In this context, limited access to comprehensive operational and contextual information on turbine operation has hampered the ability of wind farm owners to improve performance, plan maintenance and generate the most revenue from their assets. 

To meet this challenge LR has continued to evolve our services to wind farm operators through the application of data analytics and machine learning. Utilising high frequency data from an operating windfarm, new software tools and specialist domain knowledge we have developed new capabilities and functionality that:

  • Significantly speeds up the data cleansing process;
  • Automates the monitoring and diagnostics of turbine operation and performance issues;
  • Displays key relationships and combinations of data, bringing performance optimisation to life.

This means wind farm operators have real-time information at their fingertips to optimise decision making and improve performance, benefitting from increased revenue from the electricity generated and reduced operational costs due, for example, to on-site interventions.

DDI wind speed graph

Quickly identify risks and issues

Risk matrices for each potential type of turbine failure are viewable for an aggregated windfarm portfolio down to a single turbine for the frequency converter, pitch system, yaw system and gearbox. These are numbered, colour coded and ranked in terms of likelihood of occurrence and potential consequence based on past, current or future status of each component.  This means clients can quickly pinpoint issues or areas for improvement and take action to mitigate, maximising monetisation of the asset and avoiding loss of power or disconnection from the grid.

Better measure performance against minimum availability objectives

 Our solution uses automated methods for data cleaning and categorising power curve data, meaning it’s much simpler for operators to access the insight they need directly.

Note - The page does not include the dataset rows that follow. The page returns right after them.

-- pv_equiv track=rewrite | github.com/CIT95/JorgeC_Public | w8/string_exercises.py | case4
-- ===== SOURCE A (Python) =====
-- def case4(sval):
--     slow=''
--     sup=''
--     for i in sval: #i googled the for statement
--         if i.islower() == True:
--             slow=slow+i
--         else:
--             sup=sup+i
--     return slow+sup
-- ===== SOURCE B (Python) =====
-- def case4(sval):
--     return ''.join(sorted(sval, key=lambda c: not c.islower()))
-- ===== Notes on version B (the rewrite author's own statement) =====
-- stated objective: idiomatic
-- what changed: Replaces the two-accumulator concatenation loop with a single stable sort keyed on the negated lowercase test, so lowercase chars sort first and both groups keep their original order.
import Mathlib
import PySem

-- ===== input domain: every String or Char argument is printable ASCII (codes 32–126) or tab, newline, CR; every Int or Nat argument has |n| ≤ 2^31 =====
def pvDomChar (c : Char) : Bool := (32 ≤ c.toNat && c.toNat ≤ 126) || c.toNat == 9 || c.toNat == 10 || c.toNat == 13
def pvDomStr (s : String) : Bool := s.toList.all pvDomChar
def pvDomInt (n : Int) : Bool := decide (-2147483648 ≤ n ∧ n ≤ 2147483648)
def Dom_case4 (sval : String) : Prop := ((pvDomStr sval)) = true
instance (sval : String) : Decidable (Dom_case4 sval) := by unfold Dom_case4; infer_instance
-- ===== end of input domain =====

-- B replaces A's two-accumulator loop by one stable sort on the boolean key "not islower" (idiomatic, same result).


-- ===== PORT A =====
-- literal port: two string accumulators slow/sup, built left-to-right, returned concatenated
def case4 (sval : String) : String :=
  let r := sval.toList.foldl
    (fun (acc : List Char × List Char) i =>
      if PySem.Chars.islower i = true then (acc.1 ++ [i], acc.2) else (acc.1, acc.2 ++ [i]))
    ([], [])
  String.mk (r.1 ++ r.2)

-- ===== PORT B =====
-- literal port of Source B: ''.join(sorted(sval, key=lambda c: not c.islower()))
def case4_alt (sval : String) : String :=
  String.mk (PySem.List.sorted sval.toList (fun c => !PySem.Chars.islower c) false)

-- ===== PRECONDITION & SPEC =====
def Spec_case4 (sval : String) (out : String) : Prop := out = case4_alt sval
instance (sval : String) (out : String) : Decidable (Spec_case4 sval out) := by unfold Spec_case4; infer_instance

-- ===== CLAIM (what is proved, stated in full; the proofs are below) =====
def Claim_equal_case4 : Prop := ∀ (sval : String), Dom_case4 sval → Spec_case4 sval (case4 sval)

-- ===== LEMMAS AND PROOFS =====

-- A's loop = stable partition: accumulators end as slow ++ filter islower, sup ++ filter (not islower)
theorem case4_foldl_eq (xs : List Char) : ∀ (sl su : List Char),
    xs.foldl (fun (acc : List Char × List Char) i =>
      if PySem.Chars.islower i = true then (acc.1 ++ [i], acc.2) else (acc.1, acc.2 ++ [i]))
      (sl, su)
    = (sl ++ xs.filter (fun c => PySem.Chars.islower c),
       su ++ xs.filter (fun c => !PySem.Chars.islower c)) := by
  induction xs with
  | nil => intro sl su; simp
  | cons x t ih =>
    intro sl su
    by_cases hx : PySem.Chars.islower x = true <;>
      simp [List.foldl_cons, hx, ih]

-- inserting a non-lowercase char appends it at the end
theorem insertBy_hi (x : Char) (hx : PySem.Chars.islower x = false) (L : List Char) :
    PySem.List.insertBy
      (fun a b => decide ((!PySem.Chars.islower a) < (!PySem.Chars.islower b))) x L
    = L ++ [x] := by
  apply PySem.List.insertBy_of_forall_not_before
  intro y _
  simp [hx, Bool.lt_iff]

-- inserting a lowercase char goes right after the lowercase prefix
theorem insertBy_lo (x : Char) (hx : PySem.Chars.islower x = true) :
    ∀ (F G : List Char), (∀ a ∈ F, PySem.Chars.islower a = true) →
      (∀ a ∈ G, PySem.Chars.islower a = false) →
      PySem.List.insertBy
        (fun a b => decide ((!PySem.Chars.islower a) < (!PySem.Chars.islower b))) x (F ++ G)
      = F ++ x :: G := by
  intro F
  induction F with
  | nil =>
    intro G _ hG
    cases G with
    | nil => simp [PySem.List.insertBy]
    | cons g t =>
      have hg := hG g (by simp)
      simp [PySem.List.insertBy, hx, hg, Bool.lt_iff]
  | cons f Ft ih =>
    intro G hF hG
    have hf := hF f (by simp)
    have hb : (decide ((!PySem.Chars.islower x) < (!PySem.Chars.islower f))) = false := by
      simp [hx, hf]
    rw [List.cons_append, PySem.List.insertBy, hb]
    simp only [Bool.false_eq_true, if_false, ih G (fun a ha => hF a (by simp [ha])) hG,
      List.cons_append]

-- the insertion-sort fold maintains "lowercase block ++ other block", each in input order
theorem sorted_partition (xs : List Char) : ∀ (F G : List Char),
    (∀ a ∈ F, PySem.Chars.islower a = true) → (∀ a ∈ G, PySem.Chars.islower a = false) →
    xs.foldl (fun acc x =>
        PySem.List.insertBy
          (fun a b => decide ((!PySem.Chars.islower a) < (!PySem.Chars.islower b))) x acc)
      (F ++ G)
    = (F ++ xs.filter (fun c => PySem.Chars.islower c))
      ++ (G ++ xs.filter (fun c => !PySem.Chars.islower c)) := by
  induction xs with
  | nil => intro F G _ _; simp
  | cons x t ih =>
    intro F G hF hG
    by_cases hx : PySem.Chars.islower x = true
    · have h1 : PySem.List.insertBy
          (fun a b => decide ((!PySem.Chars.islower a) < (!PySem.Chars.islower b))) x (F ++ G)
          = (F ++ [x]) ++ G := by
        rw [insertBy_lo x hx F G hF hG]; simp
      have h2 := ih (F ++ [x]) G
        (by intro a ha; rcases List.mem_append.mp ha with h | h
            · exact hF a h
            · simp at h; subst h; exact hx) hG
      simp only [List.foldl_cons, h1, h2, List.filter_cons, hx]
      simp
    · have hx' : PySem.Chars.islower x = false := by simpa using hx
      have h1 : PySem.List.insertBy
          (fun a b => decide ((!PySem.Chars.islower a) < (!PySem.Chars.islower b))) x (F ++ G)
          = F ++ (G ++ [x]) := by
        rw [insertBy_hi x hx' (F ++ G)]; simp
      have h2 := ih F (G ++ [x]) hF
        (by intro a ha; rcases List.mem_append.mp ha with h | h
            · exact hG a h
            · simp at h; subst h; exact hx')
      simp only [List.foldl_cons, h1, h2, List.filter_cons, hx']
      simp

-- ===== VERDICT (by name: the statement is the Claim_ definition above) =====
theorem case4_spec : Claim_equal_case4 := by
  intro sval _
  unfold Spec_case4 case4 case4_alt
  rw [PySem.List.sorted_eq_foldl_insertBy]
  have h := sorted_partition sval.toList [] [] (by simp) (by simp)
  simp only [List.nil_append] at h
  rw [h, case4_foldl_eq]
  simp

Production periods can be easily distinguished from periods where the turbines are unavailable. This highlights where to focus in diagnosing the causes of poor availability - which may be due to failures or delays in the execution of maintenance tasks.

 Quickly identify under-production

By applying advanced statistical models, suboptimal performance issues such as pitch errors and yaw misalignments can be diagnosed and the effect on power production can be quantified. Also by benchmarking the best performing turbine and plotting the signal of one turbine against another, the behaviour of two turbines can be compared to quickly indicate which has been under-producing.  Through automation, we have also improved the reliability and repeatability of this process so that patterns and common causes of inconsistent or degraded performance can be identified more easily.

Minimise gearbox degradation

Using 10 minute summary data from SCADA systems to capture gearbox behaviours is not enough to identify certain characteristics; for example, attempting to use lubricant temperature to monitor the health of a gearbox which includes an active cooling system.  Typically, the frequency of the heating and cooling cycle is too high.  Through analysis of 5 second data, we have been able to automatically isolate the heating phase and extract an index of the heat generated by the gearbox – thereby analysing not only the temperature of the oil, but also the rate of heating of the oil.  Tracking this index over time reveals important information about the health of the gearbox and degradation over time.  The same approach is also applicable to other systems which are actively cooled, such as hydraulic systems and power electronics.

 By identifying a heating/time gradient we can identify inconsistencies, enabling improved maintenance strategies. If these become more frequent over time, it is likely that there has been permanent deterioration of the gearbox mechanical components such as gear teeth, bearing rollers or bearing races.

Rapidly detect pitch system anomalies

Our advanced methods of machine learning enable identification and visualisation of unhealthy turbine behaviour. For instance, a ‘fingerprint’ of healthy operation of the pitch system is used to rapidly detect any deviations, either visually or automatically, for further investigation. The example below illustrates one of the modern machine learning approaches we employ to classify the behaviour of the pitch system.  The numerical contours shown, calculated automatically, indicate points in time at which the system was operating outside normal bounds.  Further investigation would identify the causes and suggestions could be made about mitigation of the negative consequences. 

Predict future operation through Machine learning

By deriving a relationship between various SCADA signals and the electrical power we are able to create a data driven digital twin, or statistical model, of an asset’s performance.  Estimates of performance, via simulations of behaviour, running simultaneously with the physical turbine are compared with measured values.  This means any deviation from expected behaviour is easily flagged, passed to diagnostic or prognostic software and also highlighted to technicians and managers in the wind farm operations centre.

Outcomes:

  • A user-friendly platform that integrates all key performance parameters and diagnosis;
  • An automated supporting infrastructure utilising machine learning and advanced statistical models;
  • A potential 5-10% revenue gain by mitigating performance issues and reducing maintenance costs.